HSP72 Protects Cells from ER Stress-induced Apoptosis via Enhancement of IRE1α-XBP1 Signaling through a Physical Interaction
Figure 7
Regulation of IRE1α-XBP1 by Hsp72 contributes to thermotolerance against ER stress and increased secretion of neurotrophins.
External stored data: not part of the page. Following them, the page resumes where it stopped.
-- pv_equiv track=rewrite | github.com/mtrs8/association-rules-data-mining | main/atividade.py | compareTo
-- ===== SOURCE A (Python) =====
-- def compareTo(dados1, dados2):
-- 	valor = 0
-- 	for i in dados1:
-- 		for j in dados2:
-- 			if i == j:
-- 				if dados1[i] == dados2[j]:
-- 					valor += 1
-- 	return valor
-- ===== SOURCE B (Python) =====
-- def compareTo(dados1, dados2):
--     common = dados1.keys() & dados2.keys()
--     return sum(dados1[k] == dados2[k] for k in common)
-- ===== Notes on version B (the rewrite author's own statement) =====
-- stated objective: faster
-- what changed: Replaces the nested scan over both key sequences with a key-set intersection followed by a single pass summing value-equality over the common keys.
import Mathlib
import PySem

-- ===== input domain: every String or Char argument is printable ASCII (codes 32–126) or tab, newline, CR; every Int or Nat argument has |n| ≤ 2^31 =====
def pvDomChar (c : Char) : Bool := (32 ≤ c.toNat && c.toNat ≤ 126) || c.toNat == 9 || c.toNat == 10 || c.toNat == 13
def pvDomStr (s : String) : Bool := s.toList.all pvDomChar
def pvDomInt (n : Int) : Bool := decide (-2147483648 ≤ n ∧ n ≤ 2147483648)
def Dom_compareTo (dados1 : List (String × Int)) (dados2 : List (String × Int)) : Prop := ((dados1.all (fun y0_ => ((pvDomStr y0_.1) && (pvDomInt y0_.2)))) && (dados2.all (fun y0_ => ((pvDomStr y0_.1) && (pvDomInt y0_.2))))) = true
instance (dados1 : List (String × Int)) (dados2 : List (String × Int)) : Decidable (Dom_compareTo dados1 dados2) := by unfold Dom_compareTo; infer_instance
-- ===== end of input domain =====

-- B replaces A's nested scan over both dicts with a key-set intersection and one pass
-- summing value equality over the common keys (objective: faster, O(n+m) vs O(n*m)).

-- ===== PORT A =====
-- Nested loops over the keys of both dicts; dados1[i] / dados2[j] is first-match
-- association-list lookup (exact for a dict, whose keys are distinct).
def compareTo (dados1 : List (String × Int)) (dados2 : List (String × Int)) : Int :=
  dados1.foldl (fun valor i =>
    dados2.foldl (fun valor j =>
      if i.1 = j.1 then
        if dados1.lookup i.1 = dados2.lookup j.1 then valor + 1 else valor
      else valor) valor) 0

-- ===== PORT B =====
-- common = dados1.keys() & dados2.keys(): the intersection, ported in dados1's key order
-- (a Python set iterates in unspecified order; the sum below is order-invariant),
-- then sum(dados1[k] == dados2[k] for k in common).
def compareTo_alt (dados1 : List (String × Int)) (dados2 : List (String × Int)) : Int :=
  let keys2 := dados2.map Prod.fst
  let common := (dados1.map Prod.fst).filter (fun k => keys2.contains k)
  (common.map (fun k => if dados1.lookup k = dados2.lookup k then (1 : Int) else 0)).sum

-- ===== PRECONDITION & SPEC =====
-- Pre_ is the dict representation invariant: each association list stands for a Python
-- dict, so its keys are distinct. It excludes no Python input (a dict cannot carry
-- duplicate keys); it only pins down the Lean encoding.
def Pre_compareTo (dados1 : List (String × Int)) (dados2 : List (String × Int)) : Prop :=
  (dados1.map Prod.fst).Nodup ∧ (dados2.map Prod.fst).Nodup
instance (dados1 : List (String × Int)) (dados2 : List (String × Int)) : Decidable (Pre_compareTo dados1 dados2) := by unfold Pre_compareTo; infer_instance

def pvWitness_compareTo : (List (String × Int)) × (List (String × Int)) :=
  ([("a", 1), ("b", 2)], [("a", 1), ("c", 3)])

def Spec_compareTo (dados1 : List (String × Int)) (dados2 : List (String × Int)) (out : Int) : Prop := out = compareTo_alt dados1 dados2
instance (dados1 : List (String × Int)) (dados2 : List (String × Int)) (out : Int) : Decidable (Spec_compareTo dados1 dados2 out) := by unfold Spec_compareTo; infer_instance

-- ===== CLAIM (what is proved, stated in full; the proofs are below) =====
def Claim_equal_compareTo : Prop := ∀ (dados1 : List (String × Int)) (dados2 : List (String × Int)), Dom_compareTo dados1 dados2 → Pre_compareTo dados1 dados2 → Spec_compareTo dados1 dados2 (compareTo dados1 dados2)

-- ===== LEMMAS AND PROOFS =====

-- A's inner loop over l adds (count of the outer key among l's keys) × (value-match indicator).
lemma pv_inner_loop (d2 : List (String × Int)) (x : Option Int) (k : String) :
    ∀ (l : List (String × Int)) (acc : Int),
    l.foldl (fun v j => if k = j.1 then (if x = d2.lookup j.1 then v + 1 else v) else v) acc
      = acc + ((l.map Prod.fst).count k) * (if x = d2.lookup k then 1 else 0) := by
  intro l
  induction l with
  | nil => intro acc; simp
  | cons p t ih =>
      intro acc
      simp only [List.foldl_cons, List.map_cons, List.count_cons]
      by_cases hk : k = p.1
      · rw [if_pos hk, ← hk]
        by_cases hc : x = d2.lookup k
        · rw [if_pos hc, ih, if_pos hc]
          simp
          ring
        · rw [if_neg hc, ih, if_neg hc]
          simp
      · have hne : (p.1 == k) = false := by
          simp
          exact fun h => hk h.symm
        rw [if_neg hk, ih]
        simp [hne]

-- A's whole nested loop is the sum, over dados1's keys, of those per-key contributions.
lemma pv_outer (dados1 dados2 : List (String × Int)) :
    ∀ (l : List (String × Int)) (acc : Int),
    l.foldl (fun valor i => dados2.foldl (fun v j =>
        if i.1 = j.1 then (if dados1.lookup i.1 = dados2.lookup j.1 then v + 1 else v) else v) valor) acc
      = acc + ((l.map Prod.fst).map (fun k => ((dados2.map Prod.fst).count k : Int) *
          (if dados1.lookup k = dados2.lookup k then 1 else 0))).sum := by
  intro l
  induction l with
  | nil => intro acc; simp
  | cons p t ih =>
      intro acc
      simp only [List.foldl_cons, List.map_cons, List.sum_cons]
      rw [pv_inner_loop dados2 (dados1.lookup p.1) p.1 dados2 acc, ih]
      ring

-- Sum over a filter = sum of guarded terms.
lemma pv_sum_filter (p : String → Bool) (g : String → Int) :
    ∀ (l : List String),
    ((l.filter p).map g).sum = (l.map (fun k => if p k then g k else 0)).sum := by
  intro l
  induction l with
  | nil => simp
  | cons x t ih =>
      by_cases hx : p x
      · simp [hx, ih]
      · simp [hx, ih]

-- In a Nodup list, count is the membership indicator.
lemma pv_count_nodup (l : List String) (h : l.Nodup) (k : String) :
    l.count k = if l.contains k then 1 else 0 := by
  by_cases hm : k ∈ l
  · simp only [List.contains_iff_mem, hm, if_pos]
    exact List.count_eq_one_of_mem h hm
  · simp [List.count_eq_zero_of_not_mem hm, hm]

theorem pv_main (dados1 dados2 : List (String × Int))
    (h2 : (dados2.map Prod.fst).Nodup) :
    compareTo dados1 dados2 = compareTo_alt dados1 dados2 := by
  unfold compareTo compareTo_alt
  rw [pv_outer dados1 dados2 dados1 0, pv_sum_filter]
  simp only [Int.zero_add]
  congr 1
  apply List.map_congr_left
  intro k _
  rw [pv_count_nodup _ h2 k]
  split_ifs <;> simp

-- ===== VERDICT (by name: the statement is the Claim_ definition above) =====
theorem compareTo_spec : Claim_equal_compareTo := by
  intro dados1 dados2 _ hpre
  unfold Spec_compareTo
  exact pv_main dados1 dados2 hpre.2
(A) PC12 cells were transduced with lentivirus expressing control non-targeting shRNA or XBP1 targeting shRNA. RT-PCR analysis of total RNA was performed to simultaneously detect unspliced XBP1 mRNA and GAPDH. The image is presented inverted for greater clarity. (B) The control (PGIPZ) or XBP1 shRNA expressing (XBP1 shRNA) PC12 cells were heat shocked for 1 h at 42°C and left to recover for 6 h. Western blots on whole cell lysates were carried out to check the expression of Hsp72 after heat shock with β-actin as loading control. (C) Normal (PGIPZ C, XBP1shRNA C) and thermotolerant (PGIPZ HS, XBP shRNA HS) control and XBP1 shRNA expressing PC12 cells were either untreated (Un) or treated with (0.25 µM) Tg for 48 h, (2 µg/ml) Tm for 48 h, (150 nM) staurosporine (STS) for 16 h, or (25 µg/ml) etoposide (ETOP) for 24 h. The reduction in cell viability was determined by MTT assay. Average and error bars represent mean ± SD from three independent experiments performed in triplicate. (D–E) The control (Neo) and Hsp72 expressing (Hsp72) PC12 cells were either untreated (Un) or treated with (0.1 µM) Tg, (0.5 µg/ml) Tm, or (50 µM) 6-OHDA for 24 h. Culture supernatant was analyzed for NGF and BDNF according to the conditions as described in Materials and Methods. Average and error bars represent mean ± SD from three independent experiments performed in triplicate. * indicates a statistical significance between Neo and Hsp72 cells; p<0.05. ** indicates a statistical significance between Neo and Hsp72 cells; p<0.005.